I worked on top of @hellow contributions. Changes since my first implementation are:

  • Fix Classifier (now use two constructors new and new_from_pre_trained)
  • Fix Model (keeping only a constructor new_from_pre_trained)
  • Fix token_table (now use a structure Counter rather than an array)
  • Fix model training (now use two different methods train_spam and train_ham)
  • Fix message tokenization method (now called load_word_list)
  • Fix extra check of words in token_table (now use get_mut with if let Some(counter))
  • Fix score method loops (now use the product method)
  • Improve the readability and comprehension of the score method (split and create a new rate_words method)
  • Change identification method name (now identify instead of is_spam)
  • Delete useless returns, muts and types
  • Delete regular expression in load_word_list
  • Add two methods that gives the spam and ham total count (spam_total_count and ham_total_count)
  • Add proper errors handling (not sure it's perfect but it works)
  • Update tests (now test_new, test_from_pre_trained)
  • Update Travis CI configuration (add clippy)
  • Update documentation and README

Next step before releasing v1.0.0 could be to add io::Read and io::Write for loading/saving a Classifier and a Model.

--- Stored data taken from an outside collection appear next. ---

-- pv_equiv track=rewrite | github.com/ismaeljda/travel_planner | app_old.py | _determine_activity_type
-- ===== SOURCE A (Python) =====
-- def _determine_activity_type(name, category):
--     """Determine activity type from name and category"""
--     name_lower = name.lower()
--     category_lower = category.lower()
--
--     if any(word in name_lower for word in ['restaurant', 'café', 'bar', 'food']):
--         return 'restaurant'
--     elif any(word in name_lower for word in ['museum', 'gallery', 'art', 'culture']):
--         return 'culture'
--     elif any(word in name_lower for word in ['beach', 'plage', 'sea']):
--         return 'beach'
--     elif any(word in name_lower for word in ['club', 'bar', 'nightlife', 'disco']):
--         return 'nightlife'
--     elif any(word in name_lower for word in ['park', 'garden', 'nature', 'outdoor']):
--         return 'nature'
--     elif any(word in name_lower for word in ['shop', 'market', 'store']):
--         return 'shopping'
--     else:
--         return 'sights'
-- ===== SOURCE B (Python) =====
-- # B: flat keyword->priority map scanned exhaustively; result = label of the MINIMUM
-- # matched priority (no ordered short-circuit chain). Duplicate 'bar' keeps priority 0.
-- KEYWORD_PRIORITY = {
--     'restaurant': 0, 'café': 0, 'bar': 0, 'food': 0,
--     'museum': 1, 'gallery': 1, 'art': 1, 'culture': 1,
--     'beach': 2, 'plage': 2, 'sea': 2,
--     'club': 3, 'nightlife': 3, 'disco': 3,
--     'park': 4, 'garden': 4, 'nature': 4, 'outdoor': 4,
--     'shop': 5, 'market': 5, 'store': 5,
-- }
-- LABELS = ['restaurant', 'culture', 'beach', 'nightlife', 'nature', 'shopping', 'sights']
--
-- def _determine_activity_type(name, category):
--     name_lower = name.lower()
--     best = min((p for w, p in KEYWORD_PRIORITY.items() if w in name_lower),
--                default=len(LABELS) - 1)
--     return LABELS[best]
-- ===== Notes on version B (the rewrite author's own statement) =====
-- stated objective: alternative
-- what changed: Instead of an ordered if/elif chain of short-circuiting any() tests, B scans a single flat keyword->priority dict exhaustively, takes the minimum matched priority (default 6) and indexes a label table; the duplicate keyword 'bar' collapses to its highest priority 0, which preserves A's order semantics.
import Mathlib
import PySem

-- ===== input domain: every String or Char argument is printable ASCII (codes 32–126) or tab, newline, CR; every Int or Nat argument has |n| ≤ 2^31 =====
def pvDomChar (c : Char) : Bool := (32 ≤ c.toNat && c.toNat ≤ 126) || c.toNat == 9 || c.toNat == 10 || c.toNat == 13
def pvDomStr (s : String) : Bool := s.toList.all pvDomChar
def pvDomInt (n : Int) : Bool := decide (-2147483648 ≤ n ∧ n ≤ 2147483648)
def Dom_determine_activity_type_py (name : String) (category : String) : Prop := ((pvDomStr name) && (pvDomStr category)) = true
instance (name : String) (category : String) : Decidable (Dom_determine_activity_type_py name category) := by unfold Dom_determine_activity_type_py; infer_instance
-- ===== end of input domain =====

-- B replaces A's ordered short-circuit if/elif chain by an exhaustive scan of a flat
-- keyword->priority map taking the minimum matched priority, then indexes a label table.

-- ===== PORT A =====
-- literal port of A's if/elif chain; `any(word in name_lower for word in [...])` is List.any with `in` = PySem.Str.isIn
def determine_activity_type_py (name : String) (category : String) : String :=
  let name_lower := PySem.Str.lower name
  let _category_lower := PySem.Str.lower category
  if (["restaurant", "café", "bar", "food"].any (fun w => PySem.Str.isIn w name_lower)) then "restaurant"
  else if (["museum", "gallery", "art", "culture"].any (fun w => PySem.Str.isIn w name_lower)) then "culture"
  else if (["beach", "plage", "sea"].any (fun w => PySem.Str.isIn w name_lower)) then "beach"
  else if (["club", "bar", "nightlife", "disco"].any (fun w => PySem.Str.isIn w name_lower)) then "nightlife"
  else if (["park", "garden", "nature", "outdoor"].any (fun w => PySem.Str.isIn w name_lower)) then "nature"
  else if (["shop", "market", "store"].any (fun w => PySem.Str.isIn w name_lower)) then "shopping"
  else "sights"

-- ===== PORT B =====
-- flat keyword -> priority association list (a Python dict in insertion order; 'bar' is stored once, at priority 0)
def pvKeywordPriority : List (String × Nat) :=
  [ ("restaurant", 0), ("café", 0), ("bar", 0), ("food", 0),
    ("museum", 1), ("gallery", 1), ("art", 1), ("culture", 1),
    ("beach", 2), ("plage", 2), ("sea", 2),
    ("club", 3), ("nightlife", 3), ("disco", 3),
    ("park", 4), ("garden", 4), ("nature", 4), ("outdoor", 4),
    ("shop", 5), ("market", 5), ("store", 5) ]

def pvLabels : List String :=
  ["restaurant", "culture", "beach", "nightlife", "nature", "shopping", "sights"]

-- min over the matching priorities with default = len(LABELS)-1, as a fold over all dict entries
def determine_activity_type_py_alt (name : String) (category : String) : String :=
  let name_lower := PySem.Str.lower name
  let best := pvKeywordPriority.foldl
    (fun acc wp => if PySem.Str.isIn wp.1 name_lower then min acc wp.2 else acc)
    (pvLabels.length - 1)
  pvLabels.getD best "sights"

-- ===== PRECONDITION & SPEC =====
def Spec_determine_activity_type_py (name : String) (category : String) (out : String) : Prop := out = determine_activity_type_py_alt name category
instance (name : String) (category : String) (out : String) : Decidable (Spec_determine_activity_type_py name category out) := by unfold Spec_determine_activity_type_py; infer_instance

-- ===== CLAIM (what is proved, stated in full; the proofs are below) =====
def Claim_equal_determine_activity_type_py : Prop := ∀ (name : String) (category : String), Dom_determine_activity_type_py name category → Spec_determine_activity_type_py name category (determine_activity_type_py name category)

-- ===== LEMMAS AND PROOFS =====

-- B's fold, abstracted over the start accumulator and entry list
def pvMatchFold (nl : String) (acc : Nat) (l : List (String × Nat)) : Nat :=
  l.foldl (fun acc wp => if PySem.Str.isIn wp.1 nl then min acc wp.2 else acc) acc

-- folding over one constant-priority group is a single `if any-match then min`
theorem pvMatchFold_seg (nl : String) (p : Nat) (ws : List String)
    (rest : List (String × Nat)) (acc : Nat) :
    pvMatchFold nl acc ((ws.map (fun w => (w, p))) ++ rest)
      = pvMatchFold nl (if ws.any (fun w => PySem.Str.isIn w nl) then min acc p else acc) rest := by
  induction ws generalizing acc with
  | nil => simp
  | cons w ws ih =>
    simp only [List.map_cons, List.cons_append, pvMatchFold, List.foldl_cons] at *
    rw [ih]
    cases hb : PySem.Str.isIn w nl <;>
      cases ha : ws.any (fun w => PySem.Str.isIn w nl) <;>
        simp only [List.any_cons, hb, ha, Bool.or_true,
          Bool.or_false, reduceIte, Nat.min_assoc, Nat.min_self] <;> simp

theorem pvMatchFold_nil (nl : String) (acc : Nat) : pvMatchFold nl acc [] = acc := rfl

theorem alt_as_segs (name category : String) :
    determine_activity_type_py_alt name category =
      (let nl := PySem.Str.lower name
       pvLabels.getD
        (pvMatchFold nl 6
          ((["restaurant", "café", "bar", "food"].map (fun w => (w, (0:Nat)))) ++
           ((["museum", "gallery", "art", "culture"].map (fun w => (w, 1))) ++
            ((["beach", "plage", "sea"].map (fun w => (w, 2))) ++
             ((["club", "nightlife", "disco"].map (fun w => (w, 3))) ++
              ((["park", "garden", "nature", "outdoor"].map (fun w => (w, 4))) ++
               ((["shop", "market", "store"].map (fun w => (w, 5))) ++ ([] : List (String × Nat)))))))))
        "sights") := rfl

-- ===== VERDICT (by name: the statement is the Claim_ definition above) =====
theorem determine_activity_type_py_spec : Claim_equal_determine_activity_type_py := by
  intro name category _
  unfold Spec_determine_activity_type_py
  rw [alt_as_segs]
  simp only [determine_activity_type_py, pvMatchFold_seg, pvMatchFold_nil]
  split_ifs <;> first | decide | simp_all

Looking at the documentation for Classifier, there's no reason to list the type of every argument. It's already written in the signature of the function. In the case below, you're even skipping important type information such as the fact that it takes a mutable reference to the file.

pub fn save(&self, file: &mut File, pretty: bool) -> Result<(), Error>

Save the Model into the given file.

  • file - File. The file to write to.
  • pretty - Boolean. Pretty-printed JSON or not.

I would probably have written more in this manner:

pub fn save(&self, file: &mut File, pretty: bool) -> Result<(), Error>

Save the model to file as json. The json will be pretty printed if pretty is true.

1 Like

Dear @alice,

Thank you so much for your feedback.

You're right, it's fixed.

I'm still puzzled as to why Model and Classifier are different types.

1 Like

@zenoxygen

I see three places that look similar to this:

match Model::new_from_pre_trained(file) {
    Ok(pre_trained_model) => Ok(Classifier {
        model: pre_trained_model,
    }),
    Err(e) => Err(e),
}

This is exactly the reason for the question mark operator.
You can simplify these three places with it (probably clippy should lint this).

Ok(Classifier {
     model: Model::new_from_pre_trained(file)?
})
1 Like

Even simpler:

Model::new_from_pre_trained(file)
    .map(|model| Classifier { model })
1 Like

Ok, I deleted Model, keeping only the Classifier structure.
I also simplified the code like you suggested.